My favorite, most treasured time with Grandpa, however, was spent on the swing, out under the big Maple Tree in the yard. I must have sat there alone with him for hundreds of hours. Many years later, at 29, on the way to say goodbye to my mom for the last time, I was riding with my dad in the car – and for the First time it occurred to me to ask him, “Where WERE you all those summers I was at the Farm??.”

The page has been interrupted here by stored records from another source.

-- pv_equiv track=rewrite | github.com/WallyWuCS/event_detection_Wally | event_detection_twitter/event_detection_functions.py | find_word_pair
-- ===== SOURCE A (Python) =====
-- def find_word_pair(word_pairs):
-- # Iterate over the word pairs
--     for pair in word_pairs:
--         # Check if both words in the pair do not start with '//t'
--         if not pair[0].startswith('//t') and not pair[1].startswith('//t'):
--             return ' '.join(pair)
--
--     # If no pair found, check for pairs with one word not starting with '//t'
--     for pair in word_pairs:
--         if not pair[0].startswith('//t'):
--             return ' |'.join(pair)
--         else:
--             if not pair[1].startswith('//t'):
--                 return pair[1] + ' |' + pair[0]
--         # If no such pair found, skip current function
--     return None
-- ===== SOURCE B (Python) =====
-- def find_word_pair(word_pairs):
--     # Single pass: return immediately on a fully-good pair; remember the
--     # first partially-good pair as a fallback.
--     fallback = None
--     for pair in word_pairs:
--         good0 = not pair[0].startswith('//t')
--         good1 = not pair[1].startswith('//t')
--         if good0 and good1:
--             return ' '.join(pair)
--         if fallback is None:
--             if good0:
--                 fallback = ' |'.join(pair)
--             elif good1:
--                 fallback = pair[1] + ' |' + pair[0]
--     return fallback
-- ===== Notes on version B (the rewrite author's own statement) =====
-- stated objective: simpler
-- what changed: Replaced A's two sequential scans over word_pairs by a single pass that returns immediately on a fully-good pair and remembers the first partially-good pair in a fallback variable.
import Mathlib
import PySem

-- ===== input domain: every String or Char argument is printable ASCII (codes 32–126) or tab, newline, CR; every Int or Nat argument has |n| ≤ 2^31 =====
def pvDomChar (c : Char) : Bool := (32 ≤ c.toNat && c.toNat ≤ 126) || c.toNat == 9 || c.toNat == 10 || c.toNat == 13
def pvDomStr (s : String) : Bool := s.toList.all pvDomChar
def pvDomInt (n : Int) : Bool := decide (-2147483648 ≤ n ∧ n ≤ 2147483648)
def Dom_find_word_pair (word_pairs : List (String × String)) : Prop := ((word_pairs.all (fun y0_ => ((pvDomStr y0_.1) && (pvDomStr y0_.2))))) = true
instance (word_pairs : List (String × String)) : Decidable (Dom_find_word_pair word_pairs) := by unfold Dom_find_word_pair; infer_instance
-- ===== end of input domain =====

-- B replaces A's two sequential scans by one pass with a remembered fallback (objective: simpler).

-- ===== PORT A =====
-- first loop of A: first pair with both words not starting with '//t'
def fwpLoop1 : List (String × String) → Option String
  | [] => none
  | p :: t =>
    if !(PySem.Str.startswith p.1 "//t") && !(PySem.Str.startswith p.2 "//t") then
      some (PySem.Str.join " " [p.1, p.2])
    else fwpLoop1 t

-- second loop of A: first pair with at least one word not starting with '//t'
def fwpLoop2 : List (String × String) → Option String
  | [] => none
  | p :: t =>
    if !(PySem.Str.startswith p.1 "//t") then some (PySem.Str.join " |" [p.1, p.2])
    else if !(PySem.Str.startswith p.2 "//t") then some (PySem.Str.join " |" [p.2, p.1])
    else fwpLoop2 t

def find_word_pair (word_pairs : List (String × String)) : Option String :=
  match fwpLoop1 word_pairs with
  | some r => some r
  | none => fwpLoop2 word_pairs

-- ===== PORT B =====
-- single pass carrying the fallback accumulator
def fwpScan : List (String × String) → Option String → Option String
  | [], fb => fb
  | p :: t, fb =>
    let good0 := !(PySem.Str.startswith p.1 "//t")
    let good1 := !(PySem.Str.startswith p.2 "//t")
    if good0 && good1 then some (PySem.Str.join " " [p.1, p.2])
    else
      match fb with
      | none =>
        if good0 then fwpScan t (some (PySem.Str.join " |" [p.1, p.2]))
        else if good1 then fwpScan t (some (PySem.Str.join " |" [p.2, p.1]))
        else fwpScan t none
      | some s => fwpScan t (some s)

def find_word_pair_alt (word_pairs : List (String × String)) : Option String :=
  fwpScan word_pairs none

-- ===== PRECONDITION & SPEC =====
def Spec_find_word_pair (word_pairs : List (String × String)) (out : Option String) : Prop := out = find_word_pair_alt word_pairs
instance (word_pairs : List (String × String)) (out : Option String) : Decidable (Spec_find_word_pair word_pairs out) := by unfold Spec_find_word_pair; infer_instance

-- ===== CLAIM (what is proved, stated in full; the proofs are below) =====
def Claim_equal_find_word_pair : Prop := ∀ (word_pairs : List (String × String)), Dom_find_word_pair word_pairs → Spec_find_word_pair word_pairs (find_word_pair word_pairs)

-- ===== LEMMAS AND PROOFS =====

-- Invariant of B's single pass: it yields the first fully-good pair if any,
-- otherwise the carried fallback, otherwise A's second-scan result.
theorem fwpScan_eq (t : List (String × String)) :
    ∀ fb : Option String,
      fwpScan t fb =
        match fwpLoop1 t with
        | some r => some r
        | none => fb.or (fwpLoop2 t) := by
  induction t with
  | nil => intro fb; cases fb <;> simp [fwpScan, fwpLoop1, fwpLoop2]
  | cons p t ih =>
    intro fb
    by_cases h0 : PySem.Chars.startswith p.1.toList ['/', '/', 't'] = false <;>
      by_cases h1 : PySem.Chars.startswith p.2.toList ['/', '/', 't'] = false <;>
        cases fb <;>
          simp [fwpScan, fwpLoop1, fwpLoop2, h0, h1, ih] <;>
            cases fwpLoop1 t <;> simp

-- ===== VERDICT (by name: the statement is the Claim_ definition above) =====
theorem find_word_pair_spec : Claim_equal_find_word_pair := by
  intro wp _
  unfold Spec_find_word_pair find_word_pair find_word_pair_alt
  rw [fwpScan_eq]
  cases fwpLoop1 wp <;> simp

Grandpa and I would sit and talk on that swing until someone said we had to come in. And OH he told me stories. He talked about Jeannie’s curly hair. He loved Jeannie’s hair. He said that my hair reminded him of hers when I was born. He talked about my Dad. He told me all about him when he was little – he was so proud. He told me stories about All of his kids… when they were little mostly, but also as they grew. He told me about big storms, and Heinz ketchup, and pickles. He told me about animals, and plants, and the River, and the Bay. His favorite stories to tell, however, always came up when we were talking about His Twins. I probably made him tell me a million times. He said my twin brothers were wild and reminded him of His Twins. The funny thing is, all of the stories about “the twins” were about them getting in TROUBLE. But he never told them with any hint of displeasure. He Loved those stories. He told them as a Proud Father. He told me that the twins were quite handy with a ball pein hammer. Were they 3? Were they 4? They couldn’t really talk yet, when they took out 4 windows in the new Mercury with that thing. From inside the car. They took turns. He told (for the millionth time!) how they bathed each other one at a time in new OIL out in the barn, all dressed in their Sunday Suits before church, after they had just been washed, and all dressed up to go. They still had to go to church. His eyes lit up the most at that one. He always chuckled, just a little. He told me once, when I was a little older, that when he was faced with the responsibility of taking a switch to the twins for the oil bathing business… he almost couldn’t… because inside, he was laughing too hard. Finally, dinner (that’s lunch) or supper would be ready, and we’d have to head in to the house. Grandpa would always say the blessing. He prayed soft and strong, and in that quivering and reverent voice that only good old Baptists can really pull off. And I will tell you, God answered those prayers. I was blessed in abundance.
I’m grateful that my Grandpa loved me enough to talk to me. To teach me. To help me see who it was my parents hoped I would be. My grandpa was a lot of things to a lot of people. But to me, he was my first friend.